**WORK INSTRUCTION**
Copy out the entries below exactly as they stand, but only from the line containing "have h : ((haystack.length" through the line containing "hrep : List.replicate".

*** SUPPLIED DATA Section Begins ***

-- pv_equiv track=rewrite | github.com/pypi-data/pypi-mirror-239 | packages/aai-engine/aai_engine-0.0.28-py3-none-any.whl/aai_engine_package/engine_util.py | _stepping_find
-- ===== SOURCE A (Python) =====
-- def _stepping_find(needle, haystack, step):
--     """
--     TODO
--     """
--     for start_pos in range(0, len(haystack) - len(needle) + 1):
--         found_match = True
--         for pos in range(0, len(needle), step):
--             if haystack[start_pos + pos] != needle[pos]:
--                 found_match = False
--                 break
--         if found_match:
--             yield start_pos
-- ===== SOURCE B (Python) =====
-- def _stepping_find(needle, haystack, step):
--     # Loop-interchanged: sweep each checked pattern offset once across a
--     # candidate-mask of all start positions, then yield the survivors.
--     ok = [True] * (len(haystack) - len(needle) + 1)
--     if not ok:
--         return
--     for p in range(0, len(needle), step):
--         c = needle[p]
--         ok = [good and haystack[s + p] == c for s, good in enumerate(ok)]
--     for s, good in enumerate(ok):
--         if good:
--             yield s
-- ===== Notes on version B (the rewrite author's own statement) =====
-- stated objective: alternative
-- what changed: Loop interchange: instead of testing every checked pattern offset per start position with an early break, B sweeps each checked offset once over a boolean mask of all candidate start positions and yields the surviving indices.
import Mathlib
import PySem

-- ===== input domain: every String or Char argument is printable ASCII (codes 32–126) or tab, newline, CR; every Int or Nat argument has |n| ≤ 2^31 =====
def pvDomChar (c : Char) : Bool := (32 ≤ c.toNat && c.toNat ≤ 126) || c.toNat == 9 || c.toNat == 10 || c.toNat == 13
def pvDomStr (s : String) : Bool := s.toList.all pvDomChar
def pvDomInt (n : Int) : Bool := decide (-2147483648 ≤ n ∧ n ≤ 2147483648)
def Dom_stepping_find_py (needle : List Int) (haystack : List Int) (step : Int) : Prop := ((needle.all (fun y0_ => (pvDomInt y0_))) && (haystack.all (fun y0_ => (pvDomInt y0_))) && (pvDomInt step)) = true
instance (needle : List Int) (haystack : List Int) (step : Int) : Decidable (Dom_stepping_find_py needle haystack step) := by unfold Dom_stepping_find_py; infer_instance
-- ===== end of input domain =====

-- B performs the same offset checks by loop interchange (an offset-by-offset sweep over a
-- candidate mask) instead of A's per-start inner scan with early break; same cost, no speed claim.

-- ===== PORT A =====
-- inner loop of A: 'for pos in range(...): if mismatch: found_match = False; break'
def aMatch (needle : List Int) (haystack : List Int) (start_pos : Int) : List Int → Bool
  | [] => true
  | pos :: rest =>
      if PySem.List.pyGet? haystack (start_pos + pos) ≠ PySem.List.pyGet? needle pos then false
      else aMatch needle haystack start_pos rest

def stepping_find_py (needle : List Int) (haystack : List Int) (step : Int) : List Int :=
  (PySem.List.pyRange 0 ((haystack.length : Int) - (needle.length : Int) + 1) 1).foldl
    (fun acc start_pos =>
      if aMatch needle haystack start_pos (PySem.List.pyRange 0 (needle.length : Int) step) then
        acc ++ [start_pos]
      else acc) []

-- ===== PORT B =====
def stepping_find_py_alt (needle : List Int) (haystack : List Int) (step : Int) : List Int :=
  let ok0 := List.replicate ((haystack.length : Int) - (needle.length : Int) + 1).toNat true
  if ok0.isEmpty then []
  else
    let ok := (PySem.List.pyRange 0 (needle.length : Int) step).foldl
      (fun ok p =>
        let c := PySem.List.pyGet? needle p
        (PySem.List.enumerate ok).map
          (fun sg => sg.2 && (PySem.List.pyGet? haystack (sg.1 + p) == c)))
      ok0
    (PySem.List.enumerate ok).foldl
      (fun acc sg => if sg.2 then acc ++ [sg.1] else acc) []

-- ===== PRECONDITION & SPEC =====
-- Pre_ excludes exactly the inputs where Python A raises ValueError (range step 0 reached):
-- step = 0 with at least one candidate start position. B raises there too.
def Pre_stepping_find_py (needle : List Int) (haystack : List Int) (step : Int) : Prop :=
  step ≠ 0 ∨ (haystack.length : Int) < (needle.length : Int)
instance (needle : List Int) (haystack : List Int) (step : Int) : Decidable (Pre_stepping_find_py needle haystack step) := by unfold Pre_stepping_find_py; infer_instance
def pvWitness_stepping_find_py : List Int × List Int × Int := ([1, 2], [0, 1, 2, 1, 3, 2], 1)

def Spec_stepping_find_py (needle : List Int) (haystack : List Int) (step : Int) (out : List Int) : Prop := out = stepping_find_py_alt needle haystack step
instance (needle : List Int) (haystack : List Int) (step : Int) (out : List Int) : Decidable (Spec_stepping_find_py needle haystack step out) := by unfold Spec_stepping_find_py; infer_instance

-- ===== CLAIM (what is proved, stated in full; the proofs are below) =====
def Claim_equal_stepping_find_py : Prop := ∀ (needle : List Int) (haystack : List Int) (step : Int), Dom_stepping_find_py needle haystack step → Pre_stepping_find_py needle haystack step → Spec_stepping_find_py needle haystack step (stepping_find_py needle haystack step)

-- ===== LEMMAS AND PROOFS =====

theorem aMatch_eq_all (needle haystack : List Int) (s : Int) (R : List Int) :
    aMatch needle haystack s R
      = R.all (fun p => PySem.List.pyGet? haystack (s + p) == PySem.List.pyGet? needle p) := by
  induction R with
  | nil => rfl
  | cons p rest ih =>
      simp only [aMatch, List.all_cons, ih]
      by_cases h : PySem.List.pyGet? haystack (s + p) = PySem.List.pyGet? needle p <;>
        simp [h]


theorem enum_map_range (g : Int → Bool) (k : Nat) :
    PySem.List.enumerate ((PySem.List.pyRange 0 (k : Int) 1).map g) 0
      = (PySem.List.pyRange 0 (k : Int) 1).map (fun j => (j, g j)) := by
  rw [PySem.List.enumerate_eq_map_pyRange _ true]
  have hlen : PySem.List.len ((PySem.List.pyRange 0 (k : Int) 1).map g) = (k : Int) := by
    simp [PySem.List.length_pyRange_one]
  rw [hlen]
  apply List.map_congr_left
  intro j hj
  rw [PySem.List.mem_pyRange_one] at hj
  rw [PySem.List.pyGetD_map_pyRange_of_nonneg g (k : Int) j true hj.1 hj.2]

theorem mask_step (needle haystack : List Int) (p : Int) (k : Nat) (g : Int → Bool) :
    (let c := PySem.List.pyGet? needle p
     (PySem.List.enumerate ((PySem.List.pyRange 0 (k : Int) 1).map g)).map
          (fun sg => sg.2 && (PySem.List.pyGet? haystack (sg.1 + p) == c)))
    = (PySem.List.pyRange 0 (k : Int) 1).map
        (fun s => g s && (PySem.List.pyGet? haystack (s + p) == PySem.List.pyGet? needle p)) := by
  show ((PySem.List.enumerate ((PySem.List.pyRange 0 (k : Int) 1).map g)).map
          (fun sg => sg.2 && (PySem.List.pyGet? haystack (sg.1 + p) == PySem.List.pyGet? needle p)))
      = _
  rw [enum_map_range, List.map_map]
  rfl

theorem mask_fold (needle haystack : List Int) (R : List Int) (k : Nat) (g : Int → Bool) :
    R.foldl
      (fun (ok : List Bool) (p : Int) =>
        let c := PySem.List.pyGet? needle p
        (PySem.List.enumerate ok).map
          (fun sg => sg.2 && (PySem.List.pyGet? haystack (sg.1 + p) == c)))
      ((PySem.List.pyRange 0 (k : Int) 1).map g)
    = (PySem.List.pyRange 0 (k : Int) 1).map
        (fun s => g s && R.all (fun p => PySem.List.pyGet? haystack (s + p) == PySem.List.pyGet? needle p)) := by
  induction R generalizing g with
  | nil => simp
  | cons p R ih =>
      rw [List.foldl_cons, mask_step needle haystack p k g, ih]
      apply List.map_congr_left
      intro s _
      simp [Bool.and_assoc]

theorem stepping_find_py_spec : Claim_equal_stepping_find_py := by
  intro needle haystack step _ _
  unfold Spec_stepping_find_py stepping_find_py stepping_find_py_alt
  have hrange : PySem.List.pyRange 0 ((haystack.length : Int) - (needle.length : Int) + 1) 1
      = PySem.List.pyRange 0 ((((haystack.length : Int) - (needle.length : Int) + 1).toNat : Int)) 1 := by
    rw [PySem.List.pyRange_one, PySem.List.pyRange_one]
    have h : ((haystack.length : Int) - (needle.length : Int) + 1 - 0).toNat
        = (((((haystack.length : Int) - (needle.length : Int) + 1).toNat : Int)) - 0).toNat := by
      omega
    rw [h]
  by_cases hk : (List.replicate ((haystack.length : Int) - (needle.length : Int) + 1).toNat true).isEmpty = true
  · have h0 : ((haystack.length : Int) - (needle.length : Int) + 1).toNat = 0 := by
      simpa using hk
    rw [if_pos hk, hrange, h0]
    simp
  · have hrep : List.replicate ((haystack.length : Int) - (needle.length : Int) + 1).toNat true
        = (PySem.List.pyRange 0 ((((haystack.length : Int) - (needle.length : Int) + 1).toNat : Int)) 1).map
            (fun _ => true) := by
      rw [List.map_const', PySem.List.length_pyRange_one]
      congr 1
    rw [if_neg hk, hrep]
    rw [mask_fold]
    simp only [enum_map_range, List.foldl_map]
    rw [hrange]
    simp only [aMatch_eq_all]
    rw [PySem.List.foldl_append_if_eq_filter, PySem.List.foldl_append_if_eq_filter]
    simp only [List.nil_append]
    exact List.filter_congr (fun x _ => by simp)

*** SUPPLIED DATA Section Ends ***

**REPLY**
    have h : ((haystack.length : Int) - (needle.length : Int) + 1 - 0).toNat
        = (((((haystack.length : Int) - (needle.length : Int) + 1).toNat : Int)) - 0).toNat := by
      omega
    rw [h]
  by_cases hk : (List.replicate ((haystack.length : Int) - (needle.length : Int) + 1).toNat true).isEmpty = true
  · have h0 : ((haystack.length : Int) - (needle.length : Int) + 1).toNat = 0 := by
      simpa using hk
    rw [if_pos hk, hrange, h0]
    simp
  · have hrep : List.replicate ((haystack.length : Int) - (needle.length : Int) + 1).toNat true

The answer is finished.